Point4: The summary needs to be expanded so that after reading this passage, the reader will immediately know your results and contributions.
Response 4: Thanks for your suggestion. We have rewritten the conclusion to make our results and contributions more clear as follows:
In this paper, we design IoT-Portrait, an automatic IoT device identification framework based on transformer. Compared with previous works, IoT-Portrait leverages an information acquisition scheme, combining both active and passive approaches to reduce the manual effort of labeling. Besides, IoT-Portrait uses a transformer neural network to mine potential features in the IoT device's traffic. For the problem of catastrophic forgetting, IoT-Portrait applies the class incremental learning method to retrain the model when new devices join the network. To the best of our knowledge, IoT-Portrait is the first work that applies the class incremental learning method to IoT device identification. The experimental results show that IoT-Portrait achieves high accuracy for IoT device identification and is well resistant to catastrophic forgetting.
Our result shows that IoT devices can be well identified through traffic information, and also verifies the feasibility of class incremental learning in IoT device identification. We will do more research to overcome the interference of network fluctuations on IoT device identification and attempt more class incremental learning methods in the future.
Point 5: It is worth adding ideas for other further work, e.g. practical application.

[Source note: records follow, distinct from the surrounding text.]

theorem pv_closure_min (svs : PvSvcs) (L X E : List String)
    (hX : ∀ x ∈ X, x ∉ E → ∀ y ∈ pvSuccs svs x, y ∈ X)
    (hL : ∀ x ∈ L, x ∈ X)
    (hE : ∀ e ∈ E, ∀ l ∈ L, ¬ pvReach svs l e)
    (x : String) (hx : x ∈ pvClosure svs L) : x ∈ X := by
  suffices h : ∀ n, ∀ x ∈ (pvStep svs)^[n] (PySem.Set.ofList L), x ∈ X from
    h (svs.length + 1) x hx
  intro n
  induction n with
  | zero => intro x hx; exact hL x ((PySem.Set.mem_ofList _ _).1 hx)
  | succ n ih =>
    intro x hx
    rw [Function.iterate_succ_apply'] at hx
    rcases (pv_mem_pvStep svs _ x).1 hx with h | ⟨z, hz, h⟩
    · exact ih x h
    · have hzX := ih z hz
      have hzE : z ∉ E := by
        intro hzE
        rcases pv_iter_sound svs L n z hz with ⟨l, hl, hr⟩
        exact hE z hzE l hl hr
      exact hX z hzX hzE x h

theorem pv_reach_names (svs : PvSvcs) (a x : String) (h : pvReach svs a x) :
    x = a ∨ x ∈ svs.map Prod.fst := by
  induction h with
  | refl => exact Or.inl rfl
  | tail h1 h2 _ => exact Or.inr (pv_succs_mem_names svs _ _ h2)

theorem pv_hLb_singleton (svs : PvSvcs) (x : String) :
    (PySem.Set.ofList ([x] ++ svs.map Prod.fst)).length ≤ svs.length + 1 := by
  refine le_trans (PySem.Set.length_ofList_le _) ?_
  simp

theorem pv_hLb_sub_names (svs : PvSvcs) (L : List String) (hL : ∀ x ∈ L, x ∈ svs.map Prod.fst) :
    (PySem.Set.ofList (L ++ svs.map Prod.fst)).length ≤ svs.length + 1 := by
  have hsub : PySem.Set.ofList (L ++ svs.map Prod.fst) ⊆ svs.map Prod.fst := by
    intro x hx
    rcases List.mem_append.1 ((PySem.Set.mem_ofList _ _).1 hx) with h | h
    · exact hL x h
    · exact h
  have := ((PySem.Set.nodup_ofList _).subperm hsub).length_le
  simp at this; omega

theorem pv_anc_not_in_cl (svs : PvSvcs) (root e p o : String)
    (hPre : ∀ r ∈ pvClosure svs [root], r ∉ pvClosure svs (pvSuccs svs r))
    (hre : pvReach svs root e) (hep : pvReach svs e p) (ho : o ∈ pvSuccs svs p) :
    e ∉ pvClosure svs [o] := by
  intro hmem
  have heCl : e ∈ pvClosure svs [root] :=
    pv_reach_mem_closure svs [root] (pv_hLb_singleton svs root) root e (List.mem_singleton.2 rfl) hre
  rcases pv_mem_closure_reach svs [o] e hmem with ⟨l, hl, hoe⟩
  rw [List.mem_singleton] at hl; rw [hl] at hoe; clear hl
  have hsucc_sub : ∀ x ∈ pvSuccs svs e, x ∈ svs.map Prod.fst := fun x hx => pv_succs_mem_names svs e x hx
  have hLb := pv_hLb_sub_names svs (pvSuccs svs e) hsucc_sub
  rcases Relation.ReflTransGen.cases_head hep with rfl | ⟨c, hc, hcp⟩
  · -- e = p : o ∈ succs e and Reach o e
    exact hPre e heCl (pv_reach_mem_closure svs (pvSuccs svs e) hLb o e ho hoe)
  · -- step e c, Reach c p, Reach p o (single), Reach o e
    have hce : pvReach svs c e :=
      (hcp.trans (Relation.ReflTransGen.single ho)).trans hoe
    exact hPre e heCl (pv_reach_mem_closure svs (pvSuccs svs e) hLb c e hc hce)

theorem pv_cl_lt (svs : PvSvcs) (p o : String) (ho : o ∈ pvSuccs svs p)
    (hp : p ∉ pvClosure svs [o]) :
    (pvClosure svs [o]).length < (pvClosure svs [p]).length := by
  have hpin : p ∈ pvClosure svs [p] := pvClosure_base svs [p] p (List.mem_singleton.2 rfl)
  have hsub : pvClosure svs [o] ⊆ pvClosure svs [p] := by
    intro x hx
    apply pv_closure_min svs [o] (pvClosure svs [p]) []
      (fun x hx _ y hy => pvClosure_closed svs [p] (pv_hLb_singleton svs p) x hx y hy)
      (fun x hx => by
        rw [List.mem_singleton] at hx; rw [hx]
        exact pvClosure_closed svs [p] (pv_hLb_singleton svs p) p hpin o ho)
      (fun e he => absurd he (List.not_mem_nil))
      x hx
  have hsub2 : pvClosure svs [o] ⊆ (pvClosure svs [p]).erase p := by
    intro x hx
    refine (List.mem_erase_of_ne ?_).2 (hsub hx)
    rintro rfl; exact hp hx
  have hle := ((pvClosure_nodup svs [o]).subperm hsub2).length_le
  have h2 := List.length_erase_of_mem hpin
  have h3 := List.length_pos_of_mem hpin
  omega

theorem pv_succs_cons (nc : String × PvCfg) (t : PvSvcs) (c : String) :
    pvSuccs (nc :: t) c
      = (if c ∈ pvDeps nc.2 then [nc.1] else []) ++ pvSuccs t c := by
  unfold pvSuccs
  rw [List.filter_cons]
  by_cases h : c ∈ pvDeps nc.2
  · simp [h]
  · simp [h]

theorem pv_rev_inner (l : List String) (hnd : l.Nodup) (rev : PySem.Dict String (List String))
    (name c : String) :
    PySem.Dict.getD (l.foldl (fun r dep => PySem.Dict.insert r dep (PySem.Dict.getD r dep [] ++ [name])) rev) c []
      = PySem.Dict.getD rev c [] ++ (if c ∈ l then [name] else []) := by
  induction l generalizing rev with
  | nil => simp
  | cons d t ih =>
    rw [List.foldl_cons, ih (List.Nodup.of_cons hnd)]
    rw [PySem.Dict.getD_insert]
    rcases List.nodup_cons.1 hnd with ⟨hd, _⟩
    by_cases hc : c = d
    · subst hc
      simp [hd]
    · simp [hc, List.mem_cons]

def pvRevStep (nc : String × PvCfg) (rev : PySem.Dict String (List String)) : PySem.Dict String (List String) :=
  (PySem.Set.ofList (pvDeps nc.2)).foldl
    (fun rev dep => PySem.Dict.insert rev dep (PySem.Dict.getD rev dep [] ++ [nc.1])) rev

theorem pv_rev_outer (l : PvSvcs) (rev : PySem.Dict String (List String)) (c : String) :
    PySem.Dict.getD (l.foldl (fun rev nc => pvRevStep nc rev) rev) c []
      = PySem.Dict.getD rev c [] ++ pvSuccs l c := by
  induction l generalizing rev with
  | nil => simp [pvSuccs]
  | cons nc t ih =>
    rw [List.foldl_cons, ih, pv_succs_cons]
    show PySem.Dict.getD (pvRevStep nc rev) c [] ++ _ = _
    rw [pvRevStep, pv_rev_inner _ (PySem.Set.nodup_ofList _)]
    by_cases h : c ∈ pvDeps nc.2
    · simp [h, PySem.Set.mem_ofList]
    · simp [h, PySem.Set.mem_ofList]

theorem pv_foldl_filter_map {α β γ : Type} (P : α → Prop) [DecidablePred P]
    (g : β → γ → β) (h : α → γ) (l : List α) (init : β) :
    l.foldl (fun a x => if P x then g a (h x) else a) init
      = ((l.filter (fun x => decide (P x))).map h).foldl g init := by
  induction l generalizing init with
  | nil => rfl
  | cons a l ih =>
    simp only [List.foldl_cons, List.filter_cons]
    by_cases hp : P a
    · simp [hp, ih]
    · simp [hp, ih]

theorem pvRecA_succ (manifest : PvManifest) (f : Nat) (s : String) :
    pvRecA manifest (f+1) s
      = (pvSuccs (pvSv manifest) s).foldl
          (fun dep o => PySem.Set.update (PySem.Set.add dep o) (pvRecA manifest f o)) [] := by
  show (pvSv manifest).foldl _ PySem.Set.empty = _
  rw [pv_foldl_filter_map (fun oc : String × PvCfg => s ∈ pvDeps oc.2)
    (fun dep o => PySem.Set.update (PySem.Set.add dep o) (pvRecA manifest f o)) (fun oc => oc.1)]
  rfl

theorem pv_mem_foldA (manifest : PvManifest) (f : Nat) (l : List String)
    (dep : List String) (y : String)
    (hy : y ∈ l.foldl (fun dep o => PySem.Set.update (PySem.Set.add dep o) (pvRecA manifest f o)) dep) :
    y ∈ dep ∨ ∃ o ∈ l, y = o ∨ y ∈ pvRecA manifest f o := by
  induction l generalizing dep with
  | nil => exact Or.inl hy
  | cons a l ih =>
    rcases ih _ hy with h | ⟨o, ho, h⟩
    · rcases (PySem.Set.mem_update _ _ _).1 h with h | h
      · rcases (PySem.Set.mem_add _ _ _).1 h with h | h
        · exact Or.inl h
        · exact Or.inr ⟨a, List.mem_cons_self .., Or.inl h⟩
      · exact Or.inr ⟨a, List.mem_cons_self .., Or.inr h⟩
    · exact Or.inr ⟨o, List.mem_cons_of_mem _ ho, h⟩

theorem pvRecA_sound (manifest : PvManifest) (f : Nat) (s y : String)
    (hy : y ∈ pvRecA manifest f s) : ∃ o ∈ pvSuccs (pvSv manifest) s, pvReach (pvSv manifest) o y := by
  induction f generalizing s with
  | zero => cases hy
  | succ f ih =>
    rw [pvRecA_succ] at hy
    rcases pv_mem_foldA manifest f _ [] y hy with h | ⟨o, ho, h | h⟩
    · cases h
    · exact ⟨o, ho, h ▸ Relation.ReflTransGen.refl⟩
    · rcases ih o h with ⟨o', ho', hr⟩
      exact ⟨o, ho, Relation.ReflTransGen.head ho' hr⟩

theorem pvRev_getD (svs : PvSvcs) (k : String) :
    PySem.Dict.getD (pvRev svs) k [] = pvSuccs svs k := by
  have h := pv_rev_outer svs PySem.Dict.empty k
  simp only [pvRevStep] at h
  rw [show pvRev svs = svs.foldl (fun rev nc => (PySem.Set.ofList (pvDeps nc.2)).foldl
        (fun rev dep => PySem.Dict.insert rev dep (PySem.Dict.getD rev dep [] ++ [nc.1])) rev) PySem.Dict.empty from rfl]
  rw [h, PySem.Dict.getD_empty]
  simp

theorem pv_foldA_prefix (manifest : PvManifest) (fA : Nat) (l dep : List String) :
    dep <+: l.foldl (fun dep o => PySem.Set.update (PySem.Set.add dep o) (pvRecA manifest fA o)) dep := by
  induction l generalizing dep with
  | nil => exact List.prefix_refl dep
  | cons o t ih =>
    exact ((pv_add_prefix dep o).trans (pv_update_prefix _ _)).trans (ih _)

theorem pvRecA_nodup (manifest : PvManifest) (f : Nat) (s : String) : (pvRecA manifest f s).Nodup := by
  induction f generalizing s with
  | zero => exact List.nodup_nil
  | succ f ih =>
    rw [pvRecA_succ]
    have : ∀ (l dep : List String), dep.Nodup →
        (l.foldl (fun dep o => PySem.Set.update (PySem.Set.add dep o) (pvRecA manifest f o)) dep).Nodup := by
      intro l
      induction l with
      | nil => intro dep h; exact h
      | cons o t iht =>
        intro dep h
        exact iht _ (PySem.Set.nodup_update _ _ (PySem.Set.nodup_add _ _ h))
    exact this _ [] List.nodup_nil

Response 5: Thanks for your suggestion. We have added a new section to discuss about the drawbacks of our work and future works as follows:
6. Limitations and Future Works
Our identification model relies on a stable network. If a system error occurs or the network status fluctuates, the traffic behavior of the device will change, which will affect the effect of device identification. Considering that network traffic may show diversity in natural conditions, such as network jitter in a short time, strategies that adapt to the natural diversity of network traffic need to be investigated to ensure the effectiveness of the identification model. For example, we can average the traffic data over a certain time interval. In the future, we can make more attempts at feature engineering to solve this problem.
There are many studies on class incremental learning. In this paper, we only compare the effects of three main methods applied to our model. In addition, there are some methods to learn new knowledge by expanding the model structure or adjusting model parameters. There is not much research on class incremental learning for IoT device identification, and we can continue to experiment in this area in the future.
Author Response File: Author Response.pdf
Round 2
Reviewer 1 Report
The authors have considered all comments from the last round. It is therefore possible to publish this paper in its current form.
Author Response
Thank you very much for all your advice!